Cover page in ChemCatChem!

This paper shows that the reactivity of colloidal palladium nanoparticles can be tuned by addition of phosphanes. The size and the electronic properties of the phosphanes influence the particle surface and determine both the product selectivity and the catalytic activity. More information can be found in the Full Paper.

Control of nano-MOF positioning on functionalized materials

Abstract of the full text available here:

Herein, we describe the selective positioning of metal–organic framework (MOF) nanoparticles UiO-66 (Universitet i Oslo; Zr₆O₄(OH)₄(bdc)₆; bdc^2– = benzene-1,4-dicarboxylate) and MIL-101 (Matérial Institut Lavoisier, Cr₃O(OH) (H₂O)₂(bdc)₃) at defined positions on a patterned substrate. For this purpose, patterned alkyne- and carboxylic acid-terminated self-assembled organic monolayer (SAM)-modified silicon surfaces were prepared by liquid immersion and microcontact printing (μCP). Preformed UiO-66 and MIL-101 nanometer-sized MOFs (NMOFs) were synthesized by solvothermal synthesis, and the nanocrystallite particles’ exterior surface was functionalized in order to generate reactive sites (such as azides and amines) at the NMOFs. Copper-catalyzed alkyne azide cycloaddition and N-hydroxysuccinimide-mediated amide formation were used to selectively position the NMOFs at the surface of pre-patterned substrates. The resulting surfaces were thoroughly investigated by scanning electron microscopy, infrared spectroscopy, and X-ray photoelectron spectroscopy, confirming the validity of the presented approach. We hope that our research paves the way for microsystem integration of NMOFs, for example, in microfluidic devices/reactors, and further investigation of their enhanced catalytic activity.

Building Block for Non-Linear Optical Active Coordination Polymers

Highlights of the full text, which can be found here, include:

• Structural and photophysical study of a new carbazole based “push-pull” organic dye.
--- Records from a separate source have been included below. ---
-- pv_equiv track=rewrite | github.com/ZainMunir/Net-Celerity | Plotters/bar_combined.py | sort_list2_by_list1
-- ===== SOURCE A (Python) =====
-- def sort_list2_by_list1(list1, list2):
--     order_dict = {value: index for index, value in enumerate(list1)}
--
--     def extract_key(item):
--         key_part = item.split(".")[0]
--         return order_dict.get(
--             key_part, float("inf")
--         )
--
--     sorted_list2 = sorted(list2, key=extract_key)
--
--     return sorted_list2
-- ===== SOURCE B (Python) =====
-- def sort_list2_by_list1(list1, list2):
--     order_dict = {value: index for index, value in enumerate(list1)}
--     buckets = [[] for _ in list1]
--     not_found = []
--     for item in list2:
--         idx = order_dict.get(item.split(".")[0])
--         if idx is None:
--             not_found.append(item)
--         else:
--             buckets[idx].append(item)
--     result = []
--     for b in buckets:
--         result.extend(b)
--     result.extend(not_found)
--     return result
-- ===== Notes on version B (the rewrite author's own statement) =====
-- stated objective: alternative
-- what changed: Replaces the comparison sort keyed by prefix index with a single-pass bucket distribution: one bucket per list1 position plus a not_found list, appended in list2 order and concatenated, so no sort is performed.
import Mathlib
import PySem

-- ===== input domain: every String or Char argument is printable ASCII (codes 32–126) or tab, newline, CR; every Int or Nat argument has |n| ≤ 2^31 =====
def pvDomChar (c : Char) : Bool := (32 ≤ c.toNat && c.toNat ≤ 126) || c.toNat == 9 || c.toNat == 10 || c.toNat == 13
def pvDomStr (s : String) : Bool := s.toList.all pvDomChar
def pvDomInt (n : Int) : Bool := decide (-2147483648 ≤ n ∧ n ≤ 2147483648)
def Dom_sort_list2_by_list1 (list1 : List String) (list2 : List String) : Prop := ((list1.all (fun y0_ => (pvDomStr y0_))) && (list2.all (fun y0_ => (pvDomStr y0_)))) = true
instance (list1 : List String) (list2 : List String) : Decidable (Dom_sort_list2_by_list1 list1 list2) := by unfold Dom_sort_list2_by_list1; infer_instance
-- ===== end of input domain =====

-- B replaces A's comparison sort (key = prefix index, missing = inf) by a one-pass bucket
-- distribution into len(list1) buckets plus a not_found list; same return value, no sort.


-- ===== PORT A =====
-- item.split(".")[0]: split? with a non-empty separator always returns some non-empty list,
-- so getD/headD never take their defaults (exact).
def pvPrefix (item : String) : String := ((PySem.Str.split? item ".").getD []).headD ""

-- order_dict = {value: index for index, value in enumerate(list1)}
def pvOrderDict (list1 : List String) : PySem.Dict String Int :=
  (PySem.List.enumerate list1).foldl (fun d p => d.insert p.2 p.1) PySem.Dict.empty

-- sorted(list2, key=extract_key); float("inf") is ported as len(list1): every dict value is an
-- index < len(list1), so the key comparisons (hence the stable sort) are identical (exact).
def sort_list2_by_list1 (list1 : List String) (list2 : List String) : List String :=
  PySem.List.sorted list2
    (fun item => (pvOrderDict list1).getD (pvPrefix item) (list1.length : Int)) false

-- ===== PORT B =====
-- the loop body: append item to its bucket (dict values are indices 0 ≤ i < len(list1), so
-- buckets[idx] is in range and set/getD at i.toNat are exact) or to not_found
def pvStep (d : PySem.Dict String Int) (st : List (List String) × List String) (item : String) :
    List (List String) × List String :=
  match d.get? (pvPrefix item) with
  | none => (st.1, st.2 ++ [item])
  | some i => (st.1.set i.toNat (st.1.getD i.toNat [] ++ [item]), st.2)

def sort_list2_by_list1_alt (list1 : List String) (list2 : List String) : List String :=
  let d := pvOrderDict list1
  let st := list2.foldl (pvStep d) (List.replicate list1.length ([] : List String), ([] : List String))
  (st.1.foldl (fun acc b => acc ++ b) []) ++ st.2

-- ===== PRECONDITION & SPEC =====
def Spec_sort_list2_by_list1 (list1 : List String) (list2 : List String) (out : List String) : Prop := out = sort_list2_by_list1_alt list1 list2
instance (list1 : List String) (list2 : List String) (out : List String) : Decidable (Spec_sort_list2_by_list1 list1 list2 out) := by unfold Spec_sort_list2_by_list1; infer_instance

-- ===== CLAIM (what is proved, stated in full; the proofs are below) =====
def Claim_equal_sort_list2_by_list1 : Prop := ∀ (list1 : List String) (list2 : List String), Dom_sort_list2_by_list1 list1 list2 → Spec_sort_list2_by_list1 list1 list2 (sort_list2_by_list1 list1 list2)

-- ===== LEMMAS AND PROOFS =====

-- the sort key shared by both sides
def pvKey (list1 : List String) (item : String) : Int :=
  (pvOrderDict list1).getD (pvPrefix item) (list1.length : Int)

theorem insertBy_split {α : Type} (key : α → Int) (x : α) (l1 l2 : List α)
    (h1 : ∀ y ∈ l1, ¬ key x < key y) (h2 : ∀ y ∈ l2, key x < key y) :
    PySem.List.insertBy (fun a b => decide (key a < key b)) x (l1 ++ l2) = l1 ++ x :: l2 := by
  induction l1 with
  | nil =>
    cases l2 with
    | nil => simp [PySem.List.insertBy]
    | cons y t => simp [PySem.List.insertBy, h2 y (by simp)]
  | cons y t ih =>
    simp only [List.cons_append, PySem.List.insertBy]
    rw [if_neg (by simp [h1 y (by simp)]), ih (fun z hz => h1 z (by simp [hz]))]
theorem values_foldl_bound (P : Int → Prop) (l : List (Int × String)) :
    ∀ (d : PySem.Dict String Int), (∀ v ∈ d.values, P v) → (∀ p ∈ l, P p.1) →
    ∀ v ∈ (l.foldl (fun d p => d.insert p.2 p.1) d).values, P v := by
  induction l with
  | nil => intro d hd _ v hv; exact hd v hv
  | cons p t ih =>
    intro d hd hl v hv
    refine ih (d.insert p.2 p.1) ?_ (fun q hq => hl q (by simp [hq])) v hv
    intro w hw
    rcases PySem.Dict.mem_values_insert _ _ _ _ hw with h | h
    · exact h ▸ hl p (by simp)
    · exact hd w h

theorem pvOrderDict_value_bound (list1 : List String) (k : String) (v : Int)
    (h : (pvOrderDict list1).get? k = some v) :
    0 ≤ v ∧ v < (list1.length : Int) := by
  have hv : v ∈ ((PySem.List.enumerate list1).foldl (fun d p => d.insert p.2 p.1) PySem.Dict.empty).values :=
    List.mem_map.2 ⟨(k, v), PySem.Dict.mem_items_of_get?_eq_some _ h, rfl⟩

  refine values_foldl_bound (fun v => 0 ≤ v ∧ v < (list1.length : Int)) _ _ (by simp [PySem.Dict.values, PySem.Dict.empty]) ?_ v hv
  intro p hp
  rcases (PySem.List.mem_enumerate_iff _ _ _).1 hp with ⟨j, hj, rfl⟩
  constructor <;> simp <;> omega

theorem flatMap_filter_congr {α : Type} (key : α → Int) (p : List α) (x : α) (r : List Nat)
    (hx : ∀ k ∈ r, ¬ key x = (k : Int)) :
    r.flatMap (fun (k : Nat) => (p ++ [x]).filter (fun y => key y = (k : Int)))
      = r.flatMap (fun (k : Nat) => p.filter (fun y => key y = (k : Int))) := by
  induction r with
  | nil => rfl
  | cons k t ih =>
    rw [List.flatMap_cons, List.flatMap_cons, ih (fun m hm => hx m (by simp [hm]))]
    have : [x].filter (fun y => decide (key y = (k : Int))) = [] := by
      simp [hx k (by simp)]
    rw [List.filter_append, this, List.append_nil]

theorem sorted_eq_flatMap_filter {α : Type} (key : α → Int) (n : Nat) (xs : List α)
    (h : ∀ x ∈ xs, 0 ≤ key x ∧ key x ≤ (n : Int)) :
    PySem.List.sorted xs key false
      = (List.range (n + 1)).flatMap (fun (k : Nat) => xs.filter (fun x => key x = (k : Int))) := by
  induction xs using List.reverseRecOn with
  | nil =>
    have h1 : PySem.List.sorted ([] : List α) key false = [] := by
      rw [PySem.List.sorted_eq_nil_iff]
    rw [h1]
    simp
  | append_singleton p x ih =>
    have hx := h x (by simp)
    have hp : ∀ y ∈ p, 0 ≤ key y ∧ key y ≤ (n : Int) := fun y hy => h y (by simp [hy])
    rw [PySem.List.sorted_eq_foldl_insertBy, List.foldl_append, ← PySem.List.sorted_eq_foldl_insertBy,
        ih hp]
    simp only [List.foldl_cons, List.foldl_nil]
    set j : Nat := (key x).toNat with hj
    have hkx : key x = (j : Int) := by omega
    have hjn : j ≤ n := by omega
    have hsplit : List.range (n + 1) = (List.range j ++ [j]) ++ (List.range (n - j)).map (fun i => (j + 1) + i) := by
      rw [← List.range_succ]
      have : n + 1 = (j + 1) + (n - j) := by omega
      rw [this, List.range_add]
    rw [hsplit]
    rw [List.flatMap_append, List.flatMap_append, List.flatMap_append, List.flatMap_append]
    rw [insertBy_split key x _ _ ?h1 ?h2]
    case h1 =>
      intro y hy
      rw [List.mem_append] at hy
      rcases hy with hy | hy
      · simp only [List.mem_flatMap, List.mem_filter, List.mem_range] at hy
        obtain ⟨k, hk, _, hky⟩ := hy
        have : key y = (k : Int) := of_decide_eq_true hky
        omega
      · simp only [List.flatMap_cons, List.flatMap_nil, List.append_nil, List.mem_filter] at hy
        have : key y = (j : Int) := of_decide_eq_true hy.2
        omega
    case h2 =>
      intro y hy
      simp only [List.mem_flatMap, List.mem_map, List.mem_range, List.mem_filter] at hy
      obtain ⟨k, ⟨i, hi, rfl⟩, _, hky⟩ := hy
      have : key y = ((j + 1 + i : Nat) : Int) := of_decide_eq_true hky
      omega
    rw [flatMap_filter_congr key p x (List.range j) (by intro k hk; simp only [List.mem_range] at hk; omega)]
    rw [flatMap_filter_congr key p x ((List.range (n - j)).map (fun i => (j + 1) + i)) ?hhi]
    case hhi =>
      intro k hk
      simp only [List.mem_map, List.mem_range] at hk
      obtain ⟨i, hi, rfl⟩ := hk
      omega
    simp only [List.flatMap_cons, List.flatMap_nil, List.append_nil, List.filter_append]
    have hxj : [x].filter (fun y => decide (key y = (j : Int))) = [x] := by simp [hkx]
    rw [hxj]
    simp [List.append_assoc]



theorem pvKey_bound (list1 : List String) (item : String) :
    0 ≤ pvKey list1 item ∧ pvKey list1 item ≤ (list1.length : Int) := by
  unfold pvKey
  rw [PySem.Dict.getD_eq_get?_getD]
  cases h : (pvOrderDict list1).get? (pvPrefix item) with
  | none => simp
  | some v =>
    have := pvOrderDict_value_bound list1 (pvPrefix item) v h
    simp only [Option.getD_some]
    omega

theorem set_map_range {β : Type} (n j : Nat) (f : Nat → β) (v : β) (hj : j < n) :
    ((List.range n).map f).set j v = (List.range n).map (fun k => if k = j then v else f k) := by
  apply List.ext_getElem
  · simp
  · intro i h1 h2
    simp only [List.getElem_set, List.getElem_map, List.getElem_range]
    simp only [List.length_map, List.length_range] at h1
    split_ifs with hij hij' hij'
    · rfl
    · omega
    · omega
    · rfl

theorem getD_map_range' {β : Type} (n j : Nat) (f : Nat → β) (d : β) (hj : j < n) :
    ((List.range n).map f).getD j d = f j := by
  rw [List.getD_eq_getElem _ _ (by simpa using hj)]
  simp

theorem filter_append_key (list1 : List String) (q : List String) (x : String) (k : Nat) :
    (q ++ [x]).filter (fun y => pvKey list1 y = (k : Int))
      = q.filter (fun y => pvKey list1 y = (k : Int))
        ++ if pvKey list1 x = (k : Int) then [x] else [] := by
  rw [List.filter_append]
  congr 1
  by_cases h : pvKey list1 x = (k : Int) <;> simp [h]



def pvBk (list1 : List String) (q : List String) : List (List String) :=
  (List.range list1.length).map (fun (j : Nat) => q.filter (fun x => pvKey list1 x = (j : Int)))
def pvNf (list1 : List String) (q : List String) : List String :=
  q.filter (fun x => pvKey list1 x = (list1.length : Int))

theorem pvStep_eq (list1 : List String) (q : List String) (x : String) :
    pvStep (pvOrderDict list1) (pvBk list1 q, pvNf list1 q) x
      = (pvBk list1 (q ++ [x]), pvNf list1 (q ++ [x])) := by
  unfold pvStep
  cases hg : (pvOrderDict list1).get? (pvPrefix x) with
  | none =>
    have hkx : pvKey list1 x = (list1.length : Int) := by
      unfold pvKey; rw [PySem.Dict.getD_eq_get?_getD, hg]; rfl
    simp only
    have h1 : pvBk list1 (q ++ [x]) = pvBk list1 q := by
      unfold pvBk
      apply List.map_congr_left
      intro j hj
      simp only [List.mem_range] at hj
      rw [filter_append_key, if_neg (by intro h; rw [hkx] at h; exact absurd (by exact_mod_cast h) (by omega)), List.append_nil]
    have h2 : pvNf list1 (q ++ [x]) = pvNf list1 q ++ [x] := by
      unfold pvNf
      rw [filter_append_key, if_pos hkx]
    rw [h1, h2]
  | some i =>
    obtain ⟨hi0, hin⟩ := pvOrderDict_value_bound list1 (pvPrefix x) i hg
    have hkx : pvKey list1 x = i := by
      unfold pvKey; rw [PySem.Dict.getD_eq_get?_getD, hg]; rfl
    have hjn : i.toNat < list1.length := by omega
    have hkx' : pvKey list1 x = (i.toNat : Int) := by omega
    simp only
    have hget : (pvBk list1 q).getD i.toNat [] = q.filter (fun y => pvKey list1 y = (i.toNat : Int)) := by
      unfold pvBk; exact getD_map_range' _ _ _ _ hjn
    have h2 : pvNf list1 (q ++ [x]) = pvNf list1 q := by
      unfold pvNf
      rw [filter_append_key, if_neg (by intro h; rw [hkx] at h; omega), List.append_nil]
    rw [hget, h2]
    unfold pvBk
    rw [set_map_range _ _ _ _ hjn]
    congr 1
    apply List.map_congr_left
    intro k hk
    simp only [List.mem_range] at hk
    rw [filter_append_key]
    by_cases hkj : k = i.toNat
    · subst hkj
      rw [if_pos rfl, if_pos hkx']
    · rw [if_neg hkj, if_neg (by intro h; rw [hkx'] at h; exact hkj (by exact_mod_cast h.symm)), List.append_nil]

theorem bucket_fold (list1 : List String) (l : List String) : ∀ (q : List String),
    l.foldl (pvStep (pvOrderDict list1)) (pvBk list1 q, pvNf list1 q)
      = (pvBk list1 (q ++ l), pvNf list1 (q ++ l)) := by
  induction l with
  | nil => intro q; simp
  | cons x t ih =>
    intro q
    rw [List.foldl_cons, pvStep_eq, ih (q ++ [x])]
    simp

-- ===== VERDICT (by name: the statement is the Claim_ definition above) =====
theorem sort_list2_by_list1_spec : Claim_equal_sort_list2_by_list1 := by
  intro list1 list2 _
  unfold Spec_sort_list2_by_list1 sort_list2_by_list1 sort_list2_by_list1_alt
  have hinit : (List.replicate list1.length ([] : List String), ([] : List String))
      = (pvBk list1 [], pvNf list1 []) := by
    unfold pvBk pvNf
    simp [List.map_const']
  simp only []
  rw [hinit, bucket_fold list1 list2 []]
  simp only [List.nil_append]
  rw [PySem.List.foldl_append_eq_flatten]
  unfold pvBk pvNf
  rw [List.nil_append, ← List.flatMap_def]
  have hkey : (fun item => (pvOrderDict list1).getD (pvPrefix item) (list1.length : Int))
      = pvKey list1 := rfl
  rw [hkey, sorted_eq_flatMap_filter (pvKey list1) list1.length list2 (fun x _ => pvKey_bound list1 x)]
  rw [List.range_succ, List.flatMap_append]
  simp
• In solution molecule exhibits an solvatochromic intramolecular charge transfer emission.

• In solid-state parallel packing of chromophore leads to excimer emission.

Metal-organic frameworks become flexible

Brief abstract of Pia's work:

Materials consisting of inorganic and organic components can combine the best of two worlds: under certain circumstances, the so-called MOFs – short for metal-organic frameworks – are structured in the same order as crystals and are at the same time porous and deformable. This opens up the prospect of intelligent materials for energy-saving technical applications. However, so far only a few flexible MOFs have been identified.

Intrigued? Follow this link to read the full press release and click here to read the respective publication in Angewandte Chemie!

Web of Science Recognition as a Highly Cited Researcher

After 2018, Roland A. Fischer has again been a 'Highly Cited researcher' of the Clarivate Web of Science in 2020. Congratulations also go to our colleague Hubert Gasteiger from the Dept. of Chemistry and the Catalysis Research Center for being highly cited the second year in a row. A total of thirteen researchers from TUM are among the most cited in their respective fields (see the official TUM press release for details).